## EXERCISE DESCRIPTION
Read the records below and report each line in which "pvDomStr" occurs.

Dataset excerpts:
*****
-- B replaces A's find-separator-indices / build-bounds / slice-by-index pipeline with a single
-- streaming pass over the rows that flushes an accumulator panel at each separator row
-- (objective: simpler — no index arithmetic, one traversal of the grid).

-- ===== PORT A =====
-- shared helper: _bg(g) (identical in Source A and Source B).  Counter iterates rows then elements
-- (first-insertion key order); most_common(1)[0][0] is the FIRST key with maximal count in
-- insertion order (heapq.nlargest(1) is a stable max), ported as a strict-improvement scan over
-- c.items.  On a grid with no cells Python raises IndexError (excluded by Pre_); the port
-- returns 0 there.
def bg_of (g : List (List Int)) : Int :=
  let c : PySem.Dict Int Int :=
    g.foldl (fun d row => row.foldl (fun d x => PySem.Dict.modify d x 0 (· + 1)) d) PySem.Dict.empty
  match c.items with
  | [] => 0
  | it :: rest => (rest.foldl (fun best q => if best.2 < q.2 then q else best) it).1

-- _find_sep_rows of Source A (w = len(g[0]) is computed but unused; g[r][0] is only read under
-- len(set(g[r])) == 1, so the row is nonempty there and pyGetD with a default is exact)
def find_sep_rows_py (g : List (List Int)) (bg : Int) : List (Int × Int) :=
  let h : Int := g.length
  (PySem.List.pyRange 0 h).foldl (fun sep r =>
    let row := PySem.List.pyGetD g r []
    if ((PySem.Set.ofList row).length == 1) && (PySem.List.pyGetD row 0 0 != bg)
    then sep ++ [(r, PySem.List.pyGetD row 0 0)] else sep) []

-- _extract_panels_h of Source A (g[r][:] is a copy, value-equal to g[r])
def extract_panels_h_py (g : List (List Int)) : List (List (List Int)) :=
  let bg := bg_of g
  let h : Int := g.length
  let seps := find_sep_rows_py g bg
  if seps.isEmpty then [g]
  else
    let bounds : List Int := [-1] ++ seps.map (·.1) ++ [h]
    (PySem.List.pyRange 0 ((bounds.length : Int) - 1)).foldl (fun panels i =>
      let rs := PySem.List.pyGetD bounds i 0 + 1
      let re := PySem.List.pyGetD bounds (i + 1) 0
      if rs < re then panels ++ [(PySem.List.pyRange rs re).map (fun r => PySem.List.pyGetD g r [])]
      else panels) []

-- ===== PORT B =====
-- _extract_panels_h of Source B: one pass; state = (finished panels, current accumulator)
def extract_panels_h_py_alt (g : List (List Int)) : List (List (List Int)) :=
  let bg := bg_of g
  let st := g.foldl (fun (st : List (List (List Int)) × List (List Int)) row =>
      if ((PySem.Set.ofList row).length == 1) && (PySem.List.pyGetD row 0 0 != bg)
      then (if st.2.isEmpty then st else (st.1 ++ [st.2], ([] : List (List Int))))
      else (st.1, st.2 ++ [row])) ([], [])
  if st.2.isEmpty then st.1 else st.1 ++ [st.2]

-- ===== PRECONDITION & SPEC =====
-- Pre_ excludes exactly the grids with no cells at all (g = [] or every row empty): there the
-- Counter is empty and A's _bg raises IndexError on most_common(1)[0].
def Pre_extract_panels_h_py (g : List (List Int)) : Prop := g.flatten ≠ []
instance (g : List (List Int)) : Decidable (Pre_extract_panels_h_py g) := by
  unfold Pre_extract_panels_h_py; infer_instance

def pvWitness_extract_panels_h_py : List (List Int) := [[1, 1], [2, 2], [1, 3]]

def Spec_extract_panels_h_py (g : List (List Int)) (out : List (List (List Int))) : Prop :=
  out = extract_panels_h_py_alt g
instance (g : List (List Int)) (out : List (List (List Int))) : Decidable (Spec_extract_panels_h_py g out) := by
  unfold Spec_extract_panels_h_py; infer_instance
*****
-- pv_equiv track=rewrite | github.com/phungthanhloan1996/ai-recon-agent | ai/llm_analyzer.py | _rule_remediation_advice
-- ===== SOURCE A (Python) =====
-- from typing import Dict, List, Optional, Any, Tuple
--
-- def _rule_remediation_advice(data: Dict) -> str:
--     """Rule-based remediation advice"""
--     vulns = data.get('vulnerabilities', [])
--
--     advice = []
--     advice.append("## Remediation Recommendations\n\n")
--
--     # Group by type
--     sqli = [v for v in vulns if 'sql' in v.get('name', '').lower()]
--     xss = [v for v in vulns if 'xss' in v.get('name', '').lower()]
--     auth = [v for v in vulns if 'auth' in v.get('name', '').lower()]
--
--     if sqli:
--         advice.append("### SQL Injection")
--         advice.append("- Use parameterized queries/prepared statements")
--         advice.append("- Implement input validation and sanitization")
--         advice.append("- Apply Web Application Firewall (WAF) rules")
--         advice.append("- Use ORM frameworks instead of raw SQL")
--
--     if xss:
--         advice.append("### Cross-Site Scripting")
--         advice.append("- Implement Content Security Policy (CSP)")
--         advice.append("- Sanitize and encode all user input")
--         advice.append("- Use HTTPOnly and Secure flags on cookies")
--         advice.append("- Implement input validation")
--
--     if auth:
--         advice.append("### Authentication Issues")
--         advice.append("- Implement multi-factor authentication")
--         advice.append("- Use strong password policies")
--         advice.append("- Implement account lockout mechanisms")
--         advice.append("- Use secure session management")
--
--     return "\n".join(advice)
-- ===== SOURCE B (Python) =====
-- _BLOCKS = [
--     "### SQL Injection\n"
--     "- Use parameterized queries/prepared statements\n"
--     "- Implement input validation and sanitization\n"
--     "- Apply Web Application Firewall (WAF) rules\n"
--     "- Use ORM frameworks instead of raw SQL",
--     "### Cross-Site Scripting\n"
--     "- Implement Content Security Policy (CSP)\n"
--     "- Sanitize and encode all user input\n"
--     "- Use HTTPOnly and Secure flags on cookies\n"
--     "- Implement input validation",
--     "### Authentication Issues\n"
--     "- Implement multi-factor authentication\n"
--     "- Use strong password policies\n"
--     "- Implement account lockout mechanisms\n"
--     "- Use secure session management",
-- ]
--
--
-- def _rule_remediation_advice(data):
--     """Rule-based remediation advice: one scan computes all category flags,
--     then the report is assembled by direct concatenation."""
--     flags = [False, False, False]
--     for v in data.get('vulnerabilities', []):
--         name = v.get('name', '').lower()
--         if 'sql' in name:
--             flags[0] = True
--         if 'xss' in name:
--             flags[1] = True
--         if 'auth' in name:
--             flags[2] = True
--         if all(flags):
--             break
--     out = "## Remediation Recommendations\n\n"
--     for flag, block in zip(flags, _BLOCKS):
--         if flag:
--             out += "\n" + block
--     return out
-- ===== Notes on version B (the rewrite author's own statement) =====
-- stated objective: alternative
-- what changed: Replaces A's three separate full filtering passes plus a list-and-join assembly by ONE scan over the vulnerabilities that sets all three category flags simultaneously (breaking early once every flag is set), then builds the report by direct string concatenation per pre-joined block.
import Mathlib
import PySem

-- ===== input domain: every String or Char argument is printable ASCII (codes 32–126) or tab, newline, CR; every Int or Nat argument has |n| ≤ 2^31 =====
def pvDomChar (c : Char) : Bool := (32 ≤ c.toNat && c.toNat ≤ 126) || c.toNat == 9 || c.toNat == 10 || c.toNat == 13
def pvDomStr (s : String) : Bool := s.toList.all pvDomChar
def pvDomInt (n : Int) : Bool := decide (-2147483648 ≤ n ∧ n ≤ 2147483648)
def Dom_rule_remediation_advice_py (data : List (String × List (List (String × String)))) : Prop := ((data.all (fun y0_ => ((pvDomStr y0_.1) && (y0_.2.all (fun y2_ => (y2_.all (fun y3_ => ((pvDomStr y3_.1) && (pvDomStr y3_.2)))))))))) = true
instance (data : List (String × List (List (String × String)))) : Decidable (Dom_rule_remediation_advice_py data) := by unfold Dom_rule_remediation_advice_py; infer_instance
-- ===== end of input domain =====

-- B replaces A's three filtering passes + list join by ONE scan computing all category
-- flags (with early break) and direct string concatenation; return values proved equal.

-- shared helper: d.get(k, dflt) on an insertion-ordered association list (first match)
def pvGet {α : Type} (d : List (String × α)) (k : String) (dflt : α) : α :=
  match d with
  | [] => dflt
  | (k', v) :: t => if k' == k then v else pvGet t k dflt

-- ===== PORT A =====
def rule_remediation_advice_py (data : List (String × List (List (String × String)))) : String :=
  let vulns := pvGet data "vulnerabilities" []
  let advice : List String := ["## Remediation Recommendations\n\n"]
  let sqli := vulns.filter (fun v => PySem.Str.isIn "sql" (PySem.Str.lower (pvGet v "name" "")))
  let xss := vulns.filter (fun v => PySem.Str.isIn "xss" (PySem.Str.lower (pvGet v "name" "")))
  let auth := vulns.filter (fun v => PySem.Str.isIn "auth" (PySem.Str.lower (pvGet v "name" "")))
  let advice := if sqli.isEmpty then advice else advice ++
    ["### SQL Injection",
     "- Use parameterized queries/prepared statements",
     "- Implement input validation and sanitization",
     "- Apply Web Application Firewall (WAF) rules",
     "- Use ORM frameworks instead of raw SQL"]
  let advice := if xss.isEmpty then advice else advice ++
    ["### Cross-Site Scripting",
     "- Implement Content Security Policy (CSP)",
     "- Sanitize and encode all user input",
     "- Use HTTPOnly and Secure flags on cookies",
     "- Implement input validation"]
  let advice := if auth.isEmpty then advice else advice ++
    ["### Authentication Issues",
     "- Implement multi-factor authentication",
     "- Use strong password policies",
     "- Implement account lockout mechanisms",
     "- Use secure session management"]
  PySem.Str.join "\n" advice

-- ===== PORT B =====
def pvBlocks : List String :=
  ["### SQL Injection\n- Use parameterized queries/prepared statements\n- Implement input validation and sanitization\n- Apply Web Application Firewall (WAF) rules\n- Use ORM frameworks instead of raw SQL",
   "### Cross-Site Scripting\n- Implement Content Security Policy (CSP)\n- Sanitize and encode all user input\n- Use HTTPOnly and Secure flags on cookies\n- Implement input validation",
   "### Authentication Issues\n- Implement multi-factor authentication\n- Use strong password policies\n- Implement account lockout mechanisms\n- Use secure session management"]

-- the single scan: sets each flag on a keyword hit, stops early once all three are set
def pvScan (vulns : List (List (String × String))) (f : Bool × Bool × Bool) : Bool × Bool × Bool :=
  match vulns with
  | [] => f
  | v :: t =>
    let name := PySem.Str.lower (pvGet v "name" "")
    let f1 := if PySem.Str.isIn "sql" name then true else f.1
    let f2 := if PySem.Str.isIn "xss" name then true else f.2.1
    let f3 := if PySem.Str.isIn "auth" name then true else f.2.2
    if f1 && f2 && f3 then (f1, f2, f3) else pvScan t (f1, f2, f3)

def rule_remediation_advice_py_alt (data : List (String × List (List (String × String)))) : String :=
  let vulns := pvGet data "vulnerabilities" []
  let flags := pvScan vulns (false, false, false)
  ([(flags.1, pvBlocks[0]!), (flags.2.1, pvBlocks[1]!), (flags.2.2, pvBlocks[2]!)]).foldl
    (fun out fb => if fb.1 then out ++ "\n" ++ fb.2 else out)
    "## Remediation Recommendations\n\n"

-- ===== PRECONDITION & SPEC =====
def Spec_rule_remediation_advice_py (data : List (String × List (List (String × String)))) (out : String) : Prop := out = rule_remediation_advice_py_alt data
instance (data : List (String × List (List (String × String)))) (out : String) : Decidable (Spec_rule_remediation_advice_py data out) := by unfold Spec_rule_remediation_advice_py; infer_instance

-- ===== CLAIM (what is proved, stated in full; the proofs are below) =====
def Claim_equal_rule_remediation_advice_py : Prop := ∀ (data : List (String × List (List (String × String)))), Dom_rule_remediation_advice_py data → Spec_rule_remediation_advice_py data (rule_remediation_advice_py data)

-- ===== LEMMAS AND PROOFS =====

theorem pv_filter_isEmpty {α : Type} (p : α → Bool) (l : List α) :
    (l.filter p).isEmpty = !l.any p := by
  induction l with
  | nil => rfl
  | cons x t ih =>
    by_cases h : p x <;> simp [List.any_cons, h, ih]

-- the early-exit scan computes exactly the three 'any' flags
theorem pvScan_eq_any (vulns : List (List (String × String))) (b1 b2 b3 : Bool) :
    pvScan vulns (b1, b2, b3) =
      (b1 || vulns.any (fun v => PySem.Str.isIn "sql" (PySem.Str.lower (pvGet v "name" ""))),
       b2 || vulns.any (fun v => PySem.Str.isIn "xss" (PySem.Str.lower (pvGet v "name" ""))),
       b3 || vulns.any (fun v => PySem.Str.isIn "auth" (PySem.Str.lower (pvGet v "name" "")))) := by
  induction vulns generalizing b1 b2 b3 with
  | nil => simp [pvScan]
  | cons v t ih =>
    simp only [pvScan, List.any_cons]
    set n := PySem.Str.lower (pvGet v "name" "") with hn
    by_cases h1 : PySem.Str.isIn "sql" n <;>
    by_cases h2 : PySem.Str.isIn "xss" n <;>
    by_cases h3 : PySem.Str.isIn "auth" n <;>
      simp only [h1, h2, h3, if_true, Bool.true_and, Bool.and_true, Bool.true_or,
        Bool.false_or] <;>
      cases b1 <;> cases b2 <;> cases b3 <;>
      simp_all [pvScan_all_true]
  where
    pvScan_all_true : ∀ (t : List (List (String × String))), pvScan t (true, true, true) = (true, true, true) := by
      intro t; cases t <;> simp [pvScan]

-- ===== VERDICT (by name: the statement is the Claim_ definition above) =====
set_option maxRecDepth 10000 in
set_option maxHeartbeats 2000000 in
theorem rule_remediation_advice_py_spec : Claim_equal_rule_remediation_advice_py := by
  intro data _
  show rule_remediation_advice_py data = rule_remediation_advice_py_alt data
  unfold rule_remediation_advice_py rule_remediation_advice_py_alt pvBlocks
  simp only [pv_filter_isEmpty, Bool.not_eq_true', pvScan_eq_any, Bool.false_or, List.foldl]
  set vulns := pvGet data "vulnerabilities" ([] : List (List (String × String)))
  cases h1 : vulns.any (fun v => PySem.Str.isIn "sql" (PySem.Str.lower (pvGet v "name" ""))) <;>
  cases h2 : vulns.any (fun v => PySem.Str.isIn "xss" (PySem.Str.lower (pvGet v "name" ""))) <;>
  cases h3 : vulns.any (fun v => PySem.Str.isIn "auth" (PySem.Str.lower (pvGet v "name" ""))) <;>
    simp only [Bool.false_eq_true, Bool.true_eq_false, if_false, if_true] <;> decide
*****
## THE ANSWER
def pvDomStr (s : String) : Bool := s.toList.all pvDomChar
def Dom_rule_remediation_advice_py (data : List (String × List (List (String × String)))) : Prop := ((data.all (fun y0_ => ((pvDomStr y0_.1) && (y0_.2.all (fun y2_ => (y2_.all (fun y3_ => ((pvDomStr y3_.1) && (pvDomStr y3_.2)))))))))) = true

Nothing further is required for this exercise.